Later, as the community grew over a thousand strong, the feeling tone became more strident. A larger membership had become more challenging to control. There came a point when the leader Emelia and her small circle deemed it necessary to purge some, including friends, those who “are not living the life.” They were asked to leave the community. It was like a death in the family. Someone asked how to relate to those who were “purged.” “They are dead,” we were told. Of course, they weren’t dead, but we were supposed to purge everything, even friendship, that distracted us from “living the life,” as defined.
A death
In grief, I rationalized in secret. Surely, this is not so. I can still be friends with them. Not really. We remaining were too busy “doing ‘the work’” for friendship. It was indeed like a death.

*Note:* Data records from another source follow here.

theorem ixor_zero (a : Int) : Int.xor a 0 = a := by
  refine intTestBit_ext (fun k => ?_)
  simp [Int.testBit_lxor, intTestBit_zero]

theorem zero_ixor (a : Int) : Int.xor 0 a = a := by
  rw [ixor_comm]; exact ixor_zero a

theorem ixor_left_comm (a b c : Int) : Int.xor a (Int.xor b c) = Int.xor b (Int.xor a c) := by
  rw [← ixor_assoc, ixor_comm a b, ixor_assoc]

theorem iland_assoc (a b c : Int) : Int.land (Int.land a b) c = Int.land a (Int.land b c) := by
  refine intTestBit_ext (fun k => ?_)
  simp [Int.testBit_land, Bool.and_assoc]

theorem zero_iland (a : Int) : Int.land 0 a = 0 := by
  refine intTestBit_ext (fun k => ?_)
  simp [Int.testBit_land, intTestBit_zero]

theorem iland_xor_right (a b c : Int) :
    Int.land (Int.xor a b) c = Int.xor (Int.land a c) (Int.land b c) := by
  refine intTestBit_ext (fun k => ?_)
  simp [Int.testBit_land, Int.testBit_lxor, Bool.and_xor_distrib_right]

theorem iland_xor_left (a b c : Int) :
    Int.land a (Int.xor b c) = Int.xor (Int.land a b) (Int.land a c) := by
  refine intTestBit_ext (fun k => ?_)
  simp [Int.testBit_land, Int.testBit_lxor, Bool.and_xor_distrib_left]

-- xor-sums -----------------------------------------------------------------------------------

def bsum (l : List Nat) (f : Nat → Int) : Int := l.foldl (fun a k => Int.xor a (f k)) 0

theorem iland_zero (a : Int) : Int.land a 0 = 0 := by
  refine intTestBit_ext (fun k => ?_)
  simp [Int.testBit_land, intTestBit_zero]

theorem foldl_xor_acc (f : Nat → Int) : ∀ (l : List Nat) (acc : Int),
    l.foldl (fun a k => Int.xor a (f k)) acc = Int.xor acc (bsum l f) := by
  intro l
  induction l with
  | nil => intro acc; simp [bsum, List.foldl, ixor_zero]
  | cons k l ih =>
    intro acc
    show List.foldl _ (Int.xor acc (f k)) l = Int.xor acc (bsum (k :: l) f)
    rw [ih, show bsum (k :: l) f = List.foldl (fun a k => Int.xor a (f k)) (Int.xor 0 (f k)) l from rfl,
        ih (Int.xor 0 (f k)), zero_ixor, ixor_assoc]

theorem bsum_cons (f : Nat → Int) (k : Nat) (l : List Nat) :
    bsum (k :: l) f = Int.xor (f k) (bsum l f) := by
  rw [show bsum (k :: l) f = List.foldl (fun a k => Int.xor a (f k)) (Int.xor 0 (f k)) l from rfl,
      foldl_xor_acc, zero_ixor]

theorem bsum_congr {f g : Nat → Int} : ∀ {l : List Nat}, (∀ k ∈ l, f k = g k) → bsum l f = bsum l g := by
  intro l
  induction l with
  | nil => intro _; rfl
  | cons k l ih =>
    intro h
    rw [bsum_cons, bsum_cons, h k (by simp), ih (fun x hx => h x (by simp [hx]))]

theorem bsum_zero : ∀ (l : List Nat), bsum l (fun _ => (0:Int)) = 0 := by
  intro l
  induction l with
  | nil => rfl
  | cons k l ih => rw [bsum_cons, ih, ixor_zero]

theorem bsum_xor (f g : Nat → Int) : ∀ (l : List Nat),
    bsum l (fun k => Int.xor (f k) (g k)) = Int.xor (bsum l f) (bsum l g) := by
  intro l
  induction l with
  | nil => simp [bsum, List.foldl, ixor_zero]
  | cons k l ih =>
    rw [bsum_cons, bsum_cons, bsum_cons, ih, ixor_assoc,
        ixor_left_comm (g k) (bsum l f) (bsum l g), ← ixor_assoc]

theorem bsum_land_right (f : Nat → Int) (c : Int) : ∀ (l : List Nat),
    Int.land (bsum l f) c = bsum l (fun k => Int.land (f k) c) := by
  intro l
  induction l with
  | nil => exact zero_iland c
  | cons k l ih => rw [bsum_cons, bsum_cons, iland_xor_right, ih]

theorem bsum_land_left (f : Nat → Int) (c : Int) : ∀ (l : List Nat),
    Int.land c (bsum l f) = bsum l (fun k => Int.land c (f k)) := by
  intro l
  induction l with
  | nil => exact iland_zero c
  | cons k l ih => rw [bsum_cons, bsum_cons, iland_xor_left, ih]

theorem bsum_swap (g : Nat → Nat → Int) : ∀ (l l' : List Nat),
    bsum l (fun k => bsum l' (g k)) = bsum l' (fun j => bsum l (fun k => g k j)) := by
  intro l l'
  induction l with
  | nil => rw [show bsum [] (fun k => bsum l' (g k)) = 0 from rfl, ← bsum_zero l']; rfl
  | cons k l ih => simp only [bsum_cons, ih, ← bsum_xor]

-- matrix shape and entries -------------------------------------------------------------------

theorem length_mult (a b : List (List Int)) : (mult a b).length = a.length := by
  simp [mult]

theorem length_identM (s : Nat) : (identM s).length = s := by
  simp [identM]

theorem dotAX_eq_bsum (a b : List (List Int)) (nn i j : Nat) :
    dotAX a b nn i j = bsum (List.range nn) (fun k => Int.land ((a.getD i []).getD k 0) ((b.getD k []).getD j 0)) := by
  rfl

theorem mult_entry (a b : List (List Int)) {i j : Nat} (hi : i < a.length) (hj : j < a.length) :
    (((mult a b).getD i []).getD j 0) = dotAX a b a.length i j := by
  simp [mult, List.getD, hi, hj]

theorem mult_assoc' {a b : List (List Int)} (hab : a.length = b.length) (c : List (List Int)) :
    mult (mult a b) c = mult a (mult b c) := by
  show (List.range (mult a b).length).map _ = (List.range a.length).map _
  rw [length_mult]
  apply List.map_congr_left
  intro i hi
  apply List.map_congr_left
  intro j hj
  replace hi := List.mem_range.mp hi
  replace hj := List.mem_range.mp hj
  rw [dotAX_eq_bsum, dotAX_eq_bsum]
  have hL : (bsum (List.range a.length) fun l =>
        Int.land (((mult a b).getD i []).getD l 0) ((c.getD l []).getD j 0))
      = bsum (List.range a.length) (fun l => bsum (List.range a.length) (fun k =>
          Int.land (Int.land ((a.getD i []).getD k 0) ((b.getD k []).getD l 0))
            ((c.getD l []).getD j 0))) := by
    apply bsum_congr
    intro l hl
    dsimp only
    rw [mult_entry a b hi (List.mem_range.mp hl), dotAX_eq_bsum, bsum_land_right]
  have hR : (bsum (List.range a.length) fun k =>
        Int.land ((a.getD i []).getD k 0) (((mult b c).getD k []).getD j 0))
      = bsum (List.range a.length) (fun k => bsum (List.range a.length) (fun l =>
          Int.land ((a.getD i []).getD k 0)
            (Int.land ((b.getD k []).getD l 0) ((c.getD l []).getD j 0)))) := by
    apply bsum_congr
    intro k hk
    dsimp only
    rw [mult_entry b c (hab ▸ List.mem_range.mp hk) (hab ▸ hj), dotAX_eq_bsum, ← hab,
        bsum_land_left]
  rw [hL, hR, bsum_swap]
  apply bsum_congr
  intro k _
  dsimp only
  apply bsum_congr
  intro l _
  dsimp only
  rw [iland_assoc]

-- left-multiplication power ------------------------------------------------------------------

def rmulpow (r b : List (List Int)) : Nat → List (List Int)
  | 0 => r
  | k + 1 => rmulpow (mult r b) b k

theorem rmulpow_mult (b : List (List Int)) : ∀ (k : Nat) (r : List (List Int)),
    mult (rmulpow r b k) b = rmulpow r b (k + 1) := by
  intro k
  induction k with
  | zero => intro r; rfl
  | succ k ih =>
    intro r
    rw [show rmulpow r b (k + 1) = rmulpow (mult r b) b k from rfl, ih,
        show rmulpow r b (k + 1 + 1) = rmulpow (mult r b) b (k + 1) from rfl]

theorem rmulpow_sq (b : List (List Int)) : ∀ (k : Nat) (r : List (List Int)),
    r.length = b.length → rmulpow r (mult b b) k = rmulpow r b (2 * k) := by
  intro k
  induction k with
  | zero => intro r _; rfl
  | succ k ih =>
    intro r hr
    rw [show rmulpow r (mult b b) (k + 1) = rmulpow (mult r (mult b b)) (mult b b) k from rfl,
        ih (mult r (mult b b)) (by rw [length_mult, hr]),
        ← mult_assoc' hr,
        show 2 * (k + 1) = (2 * k) + 1 + 1 by omega,
        show rmulpow r b (2 * k + 1 + 1) = rmulpow (mult r b) b (2 * k + 1) from rfl,
        show rmulpow (mult r b) b (2 * k + 1) = rmulpow (mult (mult r b) b) b (2 * k) from rfl]

-- the two ports against rmulpow --------------------------------------------------------------

theorem ppow_eq_rmulpow : ∀ (K : Nat) (n : Int), 0 ≤ n → n.toNat ≤ K →
    ∀ (m : List (List Int)), ppow m n = rmulpow (identM m.length) m n.toNat := by
  intro K
  induction K with
  | zero =>
    intro n hn hK m
    have h0 : n = 0 := by omega
    subst h0
    rw [ppow]
    rfl
  | succ K ih =>
    intro n hn hK m
    by_cases h0 : n ≤ 0
    · have : n = 0 := by omega
      subst this
      rw [ppow]
      rfl
    · have hfd : PySem.Int.floordiv n 2 = n / 2 := PySem.Int.floordiv_eq_ediv_of_pos (by omega)
      have hmod : PySem.Int.mod n 2 = n % 2 := PySem.Int.mod_eq_emod_of_pos (by omega)
      have hd0 : (0:Int) ≤ n / 2 := by omega
      have hdK : (n / 2).toNat ≤ K := by omega
      rw [ppow, dif_neg h0, hfd, hmod,
          ih (n / 2) hd0 hdK (mult m m), length_mult,
          rmulpow_sq m _ (identM m.length) (by rw [length_identM])]
      by_cases he : n % 2 = 0
      · rw [if_pos he]
        congr 1
        omega
      · rw [if_neg he, rmulpow_mult]
        congr 1
        omega

theorem ppowLoop_eq_rmulpow : ∀ (K : Nat) (n : Int), 0 ≤ n → n.toNat ≤ K →
    ∀ (r b : List (List Int)), r.length = b.length → ppowLoop r b n = rmulpow r b n.toNat := by
  intro K
  induction K with
  | zero =>
    intro n hn hK r b _
    have h0 : n = 0 := by omega
    subst h0
    rw [ppowLoop]
    rfl
  | succ K ih =>
    intro n hn hK r b hrb
    by_cases h0 : 0 < n
    · have hfd : PySem.Int.floordiv n 2 = n / 2 := PySem.Int.floordiv_eq_ediv_of_pos (by omega)
      have hmod : PySem.Int.mod n 2 = n % 2 := PySem.Int.mod_eq_emod_of_pos (by omega)
      have hd0 : (0:Int) ≤ n / 2 := by omega
      have hdK : (n / 2).toNat ≤ K := by omega
      rw [ppowLoop, dif_pos h0, hfd, hmod]
      by_cases he : n % 2 = 0
      · rw [if_neg (by simp [he]),
            ih (n / 2) hd0 hdK r (mult b b) (by rw [length_mult, hrb]),
            rmulpow_sq b _ r hrb]
        congr 1
        omega
      · rw [if_pos (by simp [he]),
            ih (n / 2) hd0 hdK (mult r b) (mult b b) (by rw [length_mult, length_mult, hrb]),
            rmulpow_sq b _ (mult r b) (by rw [length_mult, hrb]),
            show ∀ j, rmulpow (mult r b) b j = rmulpow r b (j + 1) from fun j => rfl]
        congr 1
        omega
    · have h0' : n = 0 := by omega
      subst h0'
      rw [ppowLoop]
      rfl

-- ===== VERDICT (by name: the statement is the Claim_ definition above) =====
theorem ppow_spec : Claim_equal_ppow := by
  intro m n _ hpre
  unfold Spec_ppow ppow_alt
  rw [ppow_eq_rmulpow n.toNat n hpre.1 le_rfl m,
      ppowLoop_eq_rmulpow n.toNat n hpre.1 le_rfl (identM m.length) m (length_identM m.length)]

The communal feeling tone of welcome, warmth, and support transformed into expectation, judgment, and demand. Our two young sons consumed our energy and time, as children do to parents who love them. Sandy was an especially devoted mother. The community did not lessen its demand: You need to be doing more. Here’s that idea of totality again. You must be in all the way, else you cannot be here at all. You must choose. Sandy and I had long, anguishing conversations. And there was this rule: the two of you must be in or neither of you.
With the honest decision to leave, I was devastated. Like the others, I didn’t measure up. What would I do with my life now?
An afterlife
Over the years, I’ve come to see what a great gift the experience was. All of it: the joining, the working, and the separating.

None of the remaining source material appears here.